START Records supplied

-- pv_equiv track=rewrite | github.com/GlenboLake/DailyProgrammer | C224E_square_spirals.py | number_at
-- ===== SOURCE A (Python) =====
-- def number_at(size, x, y):
--     # New values based on center being (0, 0)
--     x = x - 1 - size // 2
--     y = y - 1 - size // 2
--
--     ring = max(list(map(abs, [x, y])))
--     ring_max = (2 * ring + 1)**2
--     dist_before_turn = 2 * ring
--     counter = 0
--     dirs = [(-1, 0), (0, -1), (1, 0), (0, 1), (0, 0)]
--     d = 0
--     at_x, at_y = ring, ring
--     value = ring_max
--     while (x, y) != (at_x, at_y):
--         at_x += dirs[d][0]
--         at_y += dirs[d][1]
--         value -= 1
--         counter += 1
--         if counter % dist_before_turn == 0:
--             d += 1
--     return value
-- ===== SOURCE B (Python) =====
-- def number_at(size, x, y):
--     # Closed form: ring, then arithmetic offset along the ring's perimeter.
--     cx = x - 1 - size // 2
--     cy = y - 1 - size // 2
--     r = max(abs(cx), abs(cy))
--     m = (2 * r + 1) ** 2  # value at the ring's start corner (r, r)
--     if cy == r and cx < r:      # top side, walking left from the start corner
--         steps = r - cx
--     elif cx == -r and cy < r:   # left side, walking down
--         steps = 3 * r - cy
--     elif cy == -r:              # bottom side, walking right
--         steps = 5 * r + cx
--     elif cx == r and cy < r:    # right side, walking up
--         steps = 7 * r + cy
--     else:                       # the start corner itself
--         steps = 0
--     return m - steps
-- ===== Notes on version B (the rewrite author's own statement) =====
-- stated objective: faster
-- what changed: Replaces A's step-by-step walk around the spiral ring (up to 8*ring iterations) with a closed-form case split that computes the perimeter offset arithmetically from the side the point lies on.
import Mathlib
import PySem

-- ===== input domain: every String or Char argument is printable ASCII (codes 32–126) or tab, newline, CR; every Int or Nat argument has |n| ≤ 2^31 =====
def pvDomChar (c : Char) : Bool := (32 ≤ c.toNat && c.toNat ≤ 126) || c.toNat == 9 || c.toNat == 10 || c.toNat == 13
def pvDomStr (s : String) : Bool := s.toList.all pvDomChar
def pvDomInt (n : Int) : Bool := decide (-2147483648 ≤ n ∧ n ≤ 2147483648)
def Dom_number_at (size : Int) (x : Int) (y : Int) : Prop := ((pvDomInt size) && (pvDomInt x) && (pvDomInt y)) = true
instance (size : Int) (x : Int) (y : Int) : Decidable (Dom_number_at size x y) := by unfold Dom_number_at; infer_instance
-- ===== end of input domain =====

-- B replaces A's step-by-step walk around the spiral ring with a closed-form
-- perimeter-offset case split (objective: faster, asymptotically).

-- ===== PORT A =====
-- the dirs list of A
def dirsA : List (Int × Int) := [(-1, 0), (0, -1), (1, 0), (0, 1), (0, 0)]

-- A's while loop, with enough fuel supplied at the call site (the walk takes
-- at most 8*ring steps; fuel exhaustion returns the current value, matching
-- the loop's exit).  dirs[d] is looked up with default (0,0); Python's d
-- stays within 0..4 whenever the loop body runs.
def loopA (x y dbt : Int) : Nat → Int → Int → Int → Int → Int → Int
  | 0, _, _, _, _, value => value
  | fuel + 1, at_x, at_y, counter, d, value =>
    if x = at_x ∧ y = at_y then value
    else
      loopA x y dbt fuel
        (at_x + (dirsA.getD d.toNat (0, 0)).1)
        (at_y + (dirsA.getD d.toNat (0, 0)).2)
        (counter + 1)
        (if PySem.Int.mod (counter + 1) dbt = 0 then d + 1 else d)
        (value - 1)

def number_at (size : Int) (x : Int) (y : Int) : Int :=
  let x' := x - 1 - PySem.Int.floordiv size 2
  let y' := y - 1 - PySem.Int.floordiv size 2
  let ring := max |x'| |y'|
  let ring_max := (2 * ring + 1) ^ 2
  let dist_before_turn := 2 * ring
  loopA x' y' dist_before_turn (8 * ring).toNat ring ring 0 0 ring_max

-- ===== PORT B =====
def number_at_alt (size : Int) (x : Int) (y : Int) : Int :=
  let cx := x - 1 - PySem.Int.floordiv size 2
  let cy := y - 1 - PySem.Int.floordiv size 2
  let r := max |cx| |cy|
  let m := (2 * r + 1) ^ 2
  let steps :=
    if cy = r ∧ cx < r then r - cx
    else if cx = -r ∧ cy < r then 3 * r - cy
    else if cy = -r then 5 * r + cx
    else if cx = r ∧ cy < r then 7 * r + cy
    else 0
  m - steps

-- ===== PRECONDITION & SPEC =====
def Spec_number_at (size : Int) (x : Int) (y : Int) (out : Int) : Prop := out = number_at_alt size x y
instance (size : Int) (x : Int) (y : Int) (out : Int) : Decidable (Spec_number_at size x y out) := by unfold Spec_number_at; infer_instance

-- ===== CLAIM (what is proved, stated in full; the proofs are below) =====
def Claim_equal_number_at : Prop := ∀ (size : Int) (x : Int) (y : Int), Dom_number_at size x y → Spec_number_at size x y (number_at size x y)

-- ===== LEMMAS AND PROOFS =====

-- position on ring r after c steps of A's walk (start corner is (r, r))
def posr (r c : Int) : Int × Int :=
  if c ≤ 2 * r then (r - c, r)
  else if c ≤ 4 * r then (-r, 3 * r - c)
  else if c ≤ 6 * r then (c - 5 * r, -r)
  else (r, c - 7 * r)

-- A's direction index after counter has reached c
def dIdx (r c : Int) : Int :=
  if c < 2 * r then 0
  else if c < 4 * r then 1
  else if c < 6 * r then 2
  else if c < 8 * r then 3
  else 4

lemma posr_inj (r : Int) (hr : 0 < r) (a b : Int)
    (ha0 : 0 ≤ a) (ha1 : a ≤ 8 * r - 1) (hb0 : 0 ≤ b) (hb1 : b ≤ 8 * r - 1)
    (h : posr r a = posr r b) : a = b := by
  unfold posr at h
  split_ifs at h <;> rw [Prod.mk.injEq] at h <;> omega

lemma mult_char (r k : Int) (hr : 0 < r) (h1 : 1 ≤ k) (h2 : k ≤ 8 * r - 1) :
    k % (2 * r) = 0 ↔ (k = 2 * r ∨ k = 4 * r ∨ k = 6 * r) := by
  constructor
  · intro h
    obtain ⟨q, hq⟩ : (2 * r) ∣ k := Int.dvd_of_emod_eq_zero h
    have hq1 : 1 ≤ q := by nlinarith
    have hq3 : q ≤ 3 := by nlinarith
    interval_cases q <;> omega
  · rintro (h | h | h)
    · rw [h]; exact Int.emod_self
    · have : (2 * r) ∣ k := ⟨2, by omega⟩
      exact Int.emod_eq_zero_of_dvd this
    · have : (2 * r) ∣ k := ⟨3, by omega⟩
      exact Int.emod_eq_zero_of_dvd this

lemma dupdate (r c : Int) (hr : 0 < r) (h0 : 0 ≤ c) (h2 : c ≤ 8 * r - 2) :
    (if PySem.Int.mod (c + 1) (2 * r) = 0 then dIdx r c + 1 else dIdx r c) = dIdx r (c + 1) := by
  rw [PySem.Int.mod_eq_emod_of_pos (show (0:Int) < 2 * r by omega)]
  have hchar := mult_char r (c + 1) hr (by omega) (by omega)
  by_cases hm : (c + 1) % (2 * r) = 0
  · rw [if_pos hm]
    rcases hchar.mp hm with h | h | h <;> unfold dIdx <;> split_ifs <;> omega
  · rw [if_neg hm]
    have hne : ¬(c + 1 = 2 * r ∨ c + 1 = 4 * r ∨ c + 1 = 6 * r) := fun h => hm (hchar.mpr h)
    push_neg at hne
    unfold dIdx; split_ifs <;> omega

lemma stepBoth (r c : Int) (hr : 0 < r) (h0 : 0 ≤ c) (h2 : c ≤ 8 * r - 2) :
    (posr r c).1 + (dirsA.getD (dIdx r c).toNat (0, 0)).1 = (posr r (c + 1)).1 ∧
    (posr r c).2 + (dirsA.getD (dIdx r c).toNat (0, 0)).2 = (posr r (c + 1)).2 := by
  rcases show c < 2 * r ∨ (2 * r ≤ c ∧ c < 4 * r) ∨ (4 * r ≤ c ∧ c < 6 * r) ∨ (6 * r ≤ c ∧ c < 8 * r) from by omega with h | h | h | h
  · have hd : dIdx r c = 0 := by unfold dIdx; split_ifs <;> omega
    rw [hd]; unfold posr; simp only [dirsA, Int.toNat_zero, List.getD]
    split_ifs <;> simp <;> omega
  · have hd : dIdx r c = 1 := by unfold dIdx; split_ifs <;> omega
    rw [hd]; unfold posr; simp only [dirsA, Int.toNat_one, List.getD]
    split_ifs <;> simp <;> omega
  · have hd : dIdx r c = 2 := by unfold dIdx; split_ifs <;> omega
    rw [hd]; unfold posr
    simp only [dirsA, show ((2:Int)).toNat = 2 from rfl, List.getD]
    split_ifs <;> simp <;> omega
  · have hd : dIdx r c = 3 := by unfold dIdx; split_ifs <;> omega
    rw [hd]; unfold posr
    simp only [dirsA, show ((3:Int)).toNat = 3 from rfl, List.getD]
    split_ifs <;> simp <;> omega

lemma loopA_inv (x y r s : Int) (hr : 0 < r) (hs1 : 1 ≤ s) (hs2 : s ≤ 8 * r - 1)
    (hx : x = (posr r s).1) (hy : y = (posr r s).2) :
    ∀ (fuel : Nat) (c : Int), 0 ≤ c → c ≤ s → (s - c).toNat ≤ fuel →
    loopA x y (2 * r) fuel (posr r c).1 (posr r c).2 c (dIdx r c) ((2 * r + 1) ^ 2 - c)
      = (2 * r + 1) ^ 2 - s := by
  intro fuel
  induction fuel with
  | zero =>
    intro c h0 h1 h2
    have : c = s := by omega
    subst this
    rfl
  | succ n ih =>
    intro c h0 h1 h2
    by_cases hcs : c = s
    · subst hcs
      rw [loopA, if_pos ⟨hx, hy⟩]
    · have hlt : c < s := lt_of_le_of_ne h1 hcs
      have hguard : ¬(x = (posr r c).1 ∧ y = (posr r c).2) := by
        rintro ⟨h1', h2'⟩
        exact hcs (posr_inj r hr c s (by omega) (by omega) (by omega) (by omega)
          (Prod.ext (by omega) (by omega)))
      rw [loopA, if_neg hguard, (stepBoth r c hr h0 (by omega)).1, (stepBoth r c hr h0 (by omega)).2,
        dupdate r c hr h0 (by omega),
        show (2 * r + 1) ^ 2 - c - 1 = (2 * r + 1) ^ 2 - (c + 1) from by ring]
      exact ih (c + 1) (by omega) (by omega) (by omega)

lemma core (r cx cy : Int) (h0 : 0 ≤ r) (hx : |cx| ≤ r) (hy : |cy| ≤ r)
    (hm : |cx| = r ∨ |cy| = r) :
    loopA cx cy (2 * r) (8 * r).toNat r r 0 0 ((2 * r + 1) ^ 2)
      = (2 * r + 1) ^ 2 -
        (if cy = r ∧ cx < r then r - cx
         else if cx = -r ∧ cy < r then 3 * r - cy
         else if cy = -r then 5 * r + cx
         else if cx = r ∧ cy < r then 7 * r + cy
         else 0) := by
  rw [abs_le] at hx hy
  rw [abs_eq h0, abs_eq h0] at hm
  rcases show r = 0 ∨ 0 < r from by omega with hr | hr
  · subst hr
    have hcx : cx = 0 := by omega
    have hcy : cy = 0 := by omega
    subst hcx; subst hcy
    rfl
  · have p0 : posr r 0 = (r, r) := by unfold posr; rw [if_pos (by omega)]; simp
    have d0 : dIdx r 0 = 0 := by unfold dIdx; rw [if_pos (by omega)]
    have hfuel : (8 * r).toNat = ((8 * r).toNat - 1) + 1 := by omega
    by_cases hstart : cx = r ∧ cy = r
    · rw [hfuel, loopA, if_pos hstart]
      split_ifs <;> omega
    · -- apply the invariant with start counter 0 and target step count s
      have apply_inv : ∀ s : Int, 1 ≤ s → s ≤ 8 * r - 1 →
          cx = (posr r s).1 → cy = (posr r s).2 →
          loopA cx cy (2 * r) (8 * r).toNat r r 0 0 ((2 * r + 1) ^ 2) = (2 * r + 1) ^ 2 - s := by
        intro s hs1 hs2 hxs hys
        have key := loopA_inv cx cy r s hr hs1 hs2 hxs hys (8 * r).toNat 0 le_rfl
          (by omega) (by omega)
        simp only [p0, d0, sub_zero] at key
        exact key
      split_ifs with h1 h2 h3 h4
      · exact apply_inv (r - cx) (by omega) (by omega)
          (by unfold posr; rw [if_pos (by omega)]; simp <;> omega)
          (by unfold posr; rw [if_pos (by omega)]; simp <;> omega)
      · exact apply_inv (3 * r - cy) (by omega) (by omega)
          (by unfold posr; rw [if_neg (by omega), if_pos (by omega)]; simp; omega)
          (by unfold posr; rw [if_neg (by omega), if_pos (by omega)]; simp <;> omega)
      · have hcx : -r < cx := by
          rcases show cx = -r ∨ -r < cx from by omega with h | h
          · exact absurd ⟨h, by omega⟩ h2
          · exact h
        exact apply_inv (5 * r + cx) (by omega) (by omega)
          (by unfold posr; rw [if_neg (by omega), if_neg (by omega), if_pos (by omega)]; simp <;> omega)
          (by unfold posr; rw [if_neg (by omega), if_neg (by omega), if_pos (by omega)]; simp <;> omega)
      · exact apply_inv (7 * r + cy) (by omega) (by omega)
          (by unfold posr; rw [if_neg (by omega), if_neg (by omega), if_neg (by omega)]; simp <;> omega)
          (by unfold posr; rw [if_neg (by omega), if_neg (by omega), if_neg (by omega)]; simp <;> omega)
      · exfalso
        rcases hm with h | h <;> rcases h with h | h <;> omega

-- ===== VERDICT (by name: the statement is the Claim_ definition above) =====
theorem number_at_spec : Claim_equal_number_at := by
  intro size x y _
  unfold Spec_number_at number_at number_at_alt
  exact core (max |x - 1 - PySem.Int.floordiv size 2| |y - 1 - PySem.Int.floordiv size 2|)
    (x - 1 - PySem.Int.floordiv size 2) (y - 1 - PySem.Int.floordiv size 2)
    (le_max_of_le_left (abs_nonneg _)) (le_max_left _ _) (le_max_right _ _)
    ((max_choice _ _).imp Eq.symm Eq.symm)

END Records supplied

Directions:
Every line above with the string "nlinarith" in it should be copied into the answer.

Solution:
    have hq1 : 1 ≤ q := by nlinarith
    have hq3 : q ≤ 3 := by nlinarith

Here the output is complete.